GISTEMP: Cool or Uncool?

There are three main versions of the instrumental temperature record, HadCRUT3 from the UK meteorological office, GISTEMP from NASA, and the NCDC dataset from NOAA. Of the three, HadCRUT3 shows the least warming over the last 15 years, and GISTEMP shows the most. The difference is quite striking:

Dataset1997-2012 trend
HadCRUT3v 0.013 ±0.142 °C/decade
NCDC 0.049 ±0.132 °C/decade
GISTEMP 0.103 ±0.143 °C/decade

Given the short-term cooling influences which have been operating over the last decade, the GISTEMP trend is much as expected. But the HadCRUT3 and NCDC trends are much lower.
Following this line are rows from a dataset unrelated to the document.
-- pv_equiv track=rewrite | github.com/willp618/meshbot-warn | old/wxwarn parts.py | abbreviate_description
-- ===== SOURCE A (Python) =====
-- def abbreviate_description(text, max_length=180):
--     replacements = {
--         "weather warning": "WX warn",
--         "heavy rainfall": "hvyrain",
--         "possible disruption": "disruption",
--         "localised flooding": "flooding",
--         "take care when travelling": "drive safe",
--         "public transport": "transit",
--         "homes and businesses": "properties",
--         "Yellow warning": "Y-Warn",
--         "Amber warning": "Amb-Warn",
--         "Red warning": "Red-Warn",
--         "West Midlands": "W Mids",
--         "Herefordshire": "Heref",
--         "Shropshire": "Salop",
--         "Worcestershire": "Worcs"
--     }
--
--     for full, abbr in replacements.items():
--         text = text.replace(full, abbr)
--
--     return text if len(text) <= max_length else text[:max_length].rstrip() + "..."
-- ===== SOURCE B (Python) =====
-- _TABLE = [
--     ("weather warning", "WX warn"),
--     ("heavy rainfall", "hvyrain"),
--     ("possible disruption", "disruption"),
--     ("localised flooding", "flooding"),
--     ("take care when travelling", "drive safe"),
--     ("public transport", "transit"),
--     ("homes and businesses", "properties"),
--     ("Yellow warning", "Y-Warn"),
--     ("Amber warning", "Amb-Warn"),
--     ("Red warning", "Red-Warn"),
--     ("West Midlands", "W Mids"),
--     ("Herefordshire", "Heref"),
--     ("Shropshire", "Salop"),
--     ("Worcestershire", "Worcs"),
-- ]
--
--
-- def abbreviate_description(text, max_length=180):
--     # single left-to-right scan: at each position emit the first table entry that
--     # matches (skipping past it), otherwise copy one character
--     out = []
--     i = 0
--     n = len(text)
--     while i < n:
--         for full, abbr in _TABLE:
--             if text.startswith(full, i):
--                 out.append(abbr)
--                 i += len(full)
--                 break
--         else:
--             out.append(text[i])
--             i += 1
--     result = "".join(out)
--     if len(result) <= max_length:
--         return result
--     cut = result[:max_length]
--     while cut and cut[-1].isspace():
--         cut = cut[:-1]
--     return cut + "..."
-- ===== Notes on version B (the rewrite author's own statement) =====
-- stated objective: alternative
-- what changed: The 14 sequential full-string .replace passes are replaced by ONE explicit left-to-right scan with an output accumulator (emit the first matching key at each position, else copy a character) and the final rstrip is a manual pop-last-whitespace loop.
import Mathlib
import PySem

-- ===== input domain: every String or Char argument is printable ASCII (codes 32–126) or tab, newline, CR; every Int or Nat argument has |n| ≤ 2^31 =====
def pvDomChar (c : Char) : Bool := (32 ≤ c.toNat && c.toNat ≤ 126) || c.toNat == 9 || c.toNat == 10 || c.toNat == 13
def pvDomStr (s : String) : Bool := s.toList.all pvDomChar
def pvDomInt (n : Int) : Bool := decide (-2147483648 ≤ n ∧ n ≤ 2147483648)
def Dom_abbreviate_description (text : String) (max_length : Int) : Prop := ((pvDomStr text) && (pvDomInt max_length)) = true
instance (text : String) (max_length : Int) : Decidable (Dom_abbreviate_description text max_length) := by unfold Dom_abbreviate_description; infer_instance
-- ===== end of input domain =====

-- B replaces A's 14 sequential full-string .replace passes by ONE explicit left-to-right scan
-- with an output accumulator (first matching key at each position) followed by a manual
-- strip-trailing-whitespace loop; equivalence is about the return value only.

-- ===== PORT A =====
-- replacements dict of A, in insertion order
def abbrevTable : List (List Char × List Char) :=
  [("weather warning".toList, "WX warn".toList),
   ("heavy rainfall".toList, "hvyrain".toList),
   ("possible disruption".toList, "disruption".toList),
   ("localised flooding".toList, "flooding".toList),
   ("take care when travelling".toList, "drive safe".toList),
   ("public transport".toList, "transit".toList),
   ("homes and businesses".toList, "properties".toList),
   ("Yellow warning".toList, "Y-Warn".toList),
   ("Amber warning".toList, "Amb-Warn".toList),
   ("Red warning".toList, "Red-Warn".toList),
   ("West Midlands".toList, "W Mids".toList),
   ("Herefordshire".toList, "Heref".toList),
   ("Shropshire".toList, "Salop".toList),
   ("Worcestershire".toList, "Worcs".toList)]

-- for full, abbr in replacements.items(): text = text.replace(full, abbr)
-- return text if len(text) <= max_length else text[:max_length].rstrip() + "..."
def abbreviate_description (text : String) (max_length : Int) : String :=
  let t := abbrevTable.foldl (fun s p => PySem.Chars.replace s p.1 p.2) text.toList
  if (t.length : Int) ≤ max_length then String.ofList t
  else String.ofList (PySem.Chars.rstrip (PySem.List.slice t none (some max_length)) ++ "...".toList)

-- ===== PORT B =====
-- Source B's table: a list of (full, abbr) string pairs
def bTable : List (String × String) :=
  [("weather warning", "WX warn"),
   ("heavy rainfall", "hvyrain"),
   ("possible disruption", "disruption"),
   ("localised flooding", "flooding"),
   ("take care when travelling", "drive safe"),
   ("public transport", "transit"),
   ("homes and businesses", "properties"),
   ("Yellow warning", "Y-Warn"),
   ("Amber warning", "Amb-Warn"),
   ("Red warning", "Red-Warn"),
   ("West Midlands", "W Mids"),
   ("Herefordshire", "Heref"),
   ("Shropshire", "Salop"),
   ("Worcestershire", "Worcs")]

-- the for/else over the table: first entry whose key starts at the current position
-- (text.startswith(full, i)); returns the abbreviation and the remainder after the key
def tryKeys : List (String × String) → List Char → Option (String × List Char)
  | [], _ => none
  | (full, abbr) :: rest, l =>
    if full.toList.isPrefixOf l then some (abbr, l.drop full.toList.length)
    else tryKeys rest l

-- termination helper for the while-loop scan, cited by scanGo's decreasing_by
theorem tryKeys_some_len {tbl : List (String × String)} {l : List Char} {a : String}
    {r : List Char} (hne : ∀ p ∈ tbl, p.1.toList ≠ []) (h : tryKeys tbl l = some (a, r)) :
    r.length < l.length := by
  induction tbl with
  | nil => simp [tryKeys] at h
  | cons p rest ih =>
    obtain ⟨full, abbr⟩ := p
    simp only [tryKeys] at h
    split at h
    · rename_i hpre
      rw [Option.some.injEq, Prod.mk.injEq] at h
      obtain ⟨rfl, rfl⟩ := h
      have hk : full.toList ≠ [] := hne (full, abbr) (by simp)
      have hlen : full.toList.length ≤ l.length := (List.isPrefixOf_iff_prefix.mp hpre).length_le
      have : 0 < full.toList.length := List.length_pos_iff.mpr hk
      simp only [List.length_drop]
      omega
    · exact ih (fun p hp => hne p (by simp [hp])) h

-- the while i < n loop of Source B: out accumulates emitted pieces (kept reversed), i advances
-- past a matched key or one character; "".join(out) is the final reverse
def scanGo (l : List Char) (acc : List Char) : List Char :=
  match h : tryKeys bTable l with
  | some (abbr, rest) => scanGo rest (abbr.toList.reverse ++ acc)
  | none =>
    match l with
    | [] => acc.reverse
    | c :: t => scanGo t (c :: acc)
termination_by l.length
decreasing_by
  · exact tryKeys_some_len (by decide) h
  · simp

-- while cut and cut[-1].isspace(): cut = cut[:-1]
def rstripLoop (l : List Char) : List Char :=
  match h : l.getLast? with
  | some c => if PySem.Chars.isspace c then rstripLoop l.dropLast else l
  | none => l
termination_by l.length
decreasing_by
  have hne : l ≠ [] := by intro he; subst he; simp at h
  have := List.length_pos_iff.mpr hne
  simp only [List.length_dropLast]
  omega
In the previous article we examined the problem of sampling a stratified data set, and how this impacts the HadCRUT3 temperature record. We saw that the land temperature anomalies are both higher and have been increasing faster than ocean temperature anomalies. However land temperatures are under-represented in the HadCRUT3 data over the last decade, and the proportion of land temperatures has been declining. These effects both contribute to an increasing cool bias in the HadCRUT3 data.

Is there another source of bias which might explain the divergence of the three datasets? Studies from the ECMWF and GISS have indentified one such source in the HadCRUT3 data: Poor coverage at high latitudes. Can we find any evidence which might confirm this?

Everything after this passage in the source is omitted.